Putting this another way, despite a certain Barthianism, Kierkegaard had the kind of sustained interest in the »hearer of the Word« for which Barth would lambast Brunner in his »Nein!«. This tension—or, it may be, contradiction—drives Kierkegaard to his most characteristic and original literary re-presentations of Christianity and it is this that makes him, distinctively, Kierkegaard. In these terms, a more plausible summary of the Kierkegaard-Barth relationship might be a reworking of Kierkegaard’s own thesis regarding the relationship between Christ and Socrates: that their similarity is to be found in their dissimilarity. Another way of putting this would be to say that Heidegger, probably better versed in the relevant primary sources, was as legitimate an inheritor of Kierkegaard as Barth – even though he too saw only half the picture.

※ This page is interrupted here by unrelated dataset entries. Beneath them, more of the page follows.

-- pv_equiv track=rewrite | github.com/fruch/coodie | src/coodie/cql_builder.py | parse_filter_kwargs
-- ===== SOURCE A (Python) =====
-- from typing import Any
--
-- def parse_filter_kwargs(
--     kwargs: dict[str, Any],
-- ) -> list[tuple[str, str, Any]]:
--     operators = {
--         "gt": ">",
--         "gte": ">=",
--         "lt": "<",
--         "lte": "<=",
--         "in": "IN",
--         "contains": "CONTAINS",
--         "contains_key": "CONTAINS KEY",
--         "like": "LIKE",
--         "ne": "!=",
--         "isnull": "ISNULL",
--     }
--     token_operators = {
--         "token__gt": "TOKEN >",
--         "token__gte": "TOKEN >=",
--         "token__lt": "TOKEN <",
--         "token__lte": "TOKEN <=",
--     }
--     result = []
--     for key, value in kwargs.items():
--         parts2 = key.rsplit("__", 2)
--         if len(parts2) == 3:
--             col, mid, op = parts2
--             token_key = f"{mid}__{op}"
--             if token_key in token_operators:
--                 result.append((col, token_operators[token_key], value))
--                 continue
--         parts = key.rsplit("__", 1)
--         if len(parts) == 2 and parts[1] in operators:
--             col, op_key = parts
--             result.append((col, operators[op_key], value))
--         else:
--             result.append((key, "=", value))
--     return result
-- ===== SOURCE B (Python) =====
-- # Suffix-table re-implementation: one ordered list of (suffix, operator) patterns,
-- # first endswith match wins; replaces the two rsplit passes.
-- _PATTERNS = [
--     ("__token__gt", "TOKEN >"),
--     ("__token__gte", "TOKEN >="),
--     ("__token__lt", "TOKEN <"),
--     ("__token__lte", "TOKEN <="),
--     ("__gt", ">"),
--     ("__gte", ">="),
--     ("__lt", "<"),
--     ("__lte", "<="),
--     ("__in", "IN"),
--     ("__contains_key", "CONTAINS KEY"),
--     ("__contains", "CONTAINS"),
--     ("__like", "LIKE"),
--     ("__ne", "!="),
--     ("__isnull", "ISNULL"),
-- ]
--
--
-- def parse_filter_kwargs(kwargs):
--     result = []
--     for key, value in kwargs.items():
--         for suffix, op in _PATTERNS:
--             if key.endswith(suffix):
--                 result.append((key[: len(key) - len(suffix)], op, value))
--                 break
--         else:
--             result.append((key, "=", value))
--     return result
-- ===== Notes on version B (the rewrite author's own statement) =====
-- stated objective: simpler
-- what changed: Replaces A's two rsplit('__',2)/rsplit('__',1) passes with dict membership tests by a single ordered suffix table (token patterns first) scanned with str.endswith, taking the first matching suffix and slicing it off.
import Mathlib
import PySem

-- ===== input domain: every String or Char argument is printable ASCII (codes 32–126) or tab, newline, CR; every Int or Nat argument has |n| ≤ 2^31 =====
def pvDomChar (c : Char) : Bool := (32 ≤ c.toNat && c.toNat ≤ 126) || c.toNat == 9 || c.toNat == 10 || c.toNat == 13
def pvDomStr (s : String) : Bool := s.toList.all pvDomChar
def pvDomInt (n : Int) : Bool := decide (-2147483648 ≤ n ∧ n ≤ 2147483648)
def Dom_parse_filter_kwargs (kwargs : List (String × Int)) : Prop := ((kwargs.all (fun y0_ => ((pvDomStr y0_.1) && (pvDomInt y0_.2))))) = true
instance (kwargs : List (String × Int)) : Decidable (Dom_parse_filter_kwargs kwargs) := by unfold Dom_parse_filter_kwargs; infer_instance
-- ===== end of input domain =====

A recurrent theme of Beyond Immanence is that a Barthian approach proved itself in practice to provide a better bulwark against the demonisms of, notably, Nazism, Anti-Semitism, and Racism than the liberal theologies of the age. However, this is a theologically double-edged sword. Barth may have been right about Hitler, but he was wrong about Stalin. He was right about Anti-Semitism, but it is questionable whether he was right about the contemporary actuality of the calling of Israel. Conversely, Hirsch may have been deeply wrong about Hitler, but his commentaries on Kierkegaard are well-sourced and remain insightful and valuable. At the same time, non-Barthians such as Tillich and Bultmann (the latter several times castigated in the course of Beyond Immanence) also spoke out against Hitlerism. Indeed, Tillich provides criteria relating to the legitimate objects of ultimate concern that make it possible to see why Hitler and Stalin were both wrong. And, if we bring Kierkegaard into the picture, we have to acknowledge that he opposed both democracy and women’s emancipation. As today’s geo-political upheavals also attest, the path to an authentic theological approach to social and political issues is often opaque and only to be ventured with much fear and trembling and is always to be accompanied by the admission that, in any given case, we may be mistaken. There is no silver bullet, not even a Barthian one.

Whether with regard to these and other controversial points, the authors present their case clearly and robustly and readers will be in no doubt as to what they are arguing for in this stimulating joint presentation of two of modern theology’s defining figures.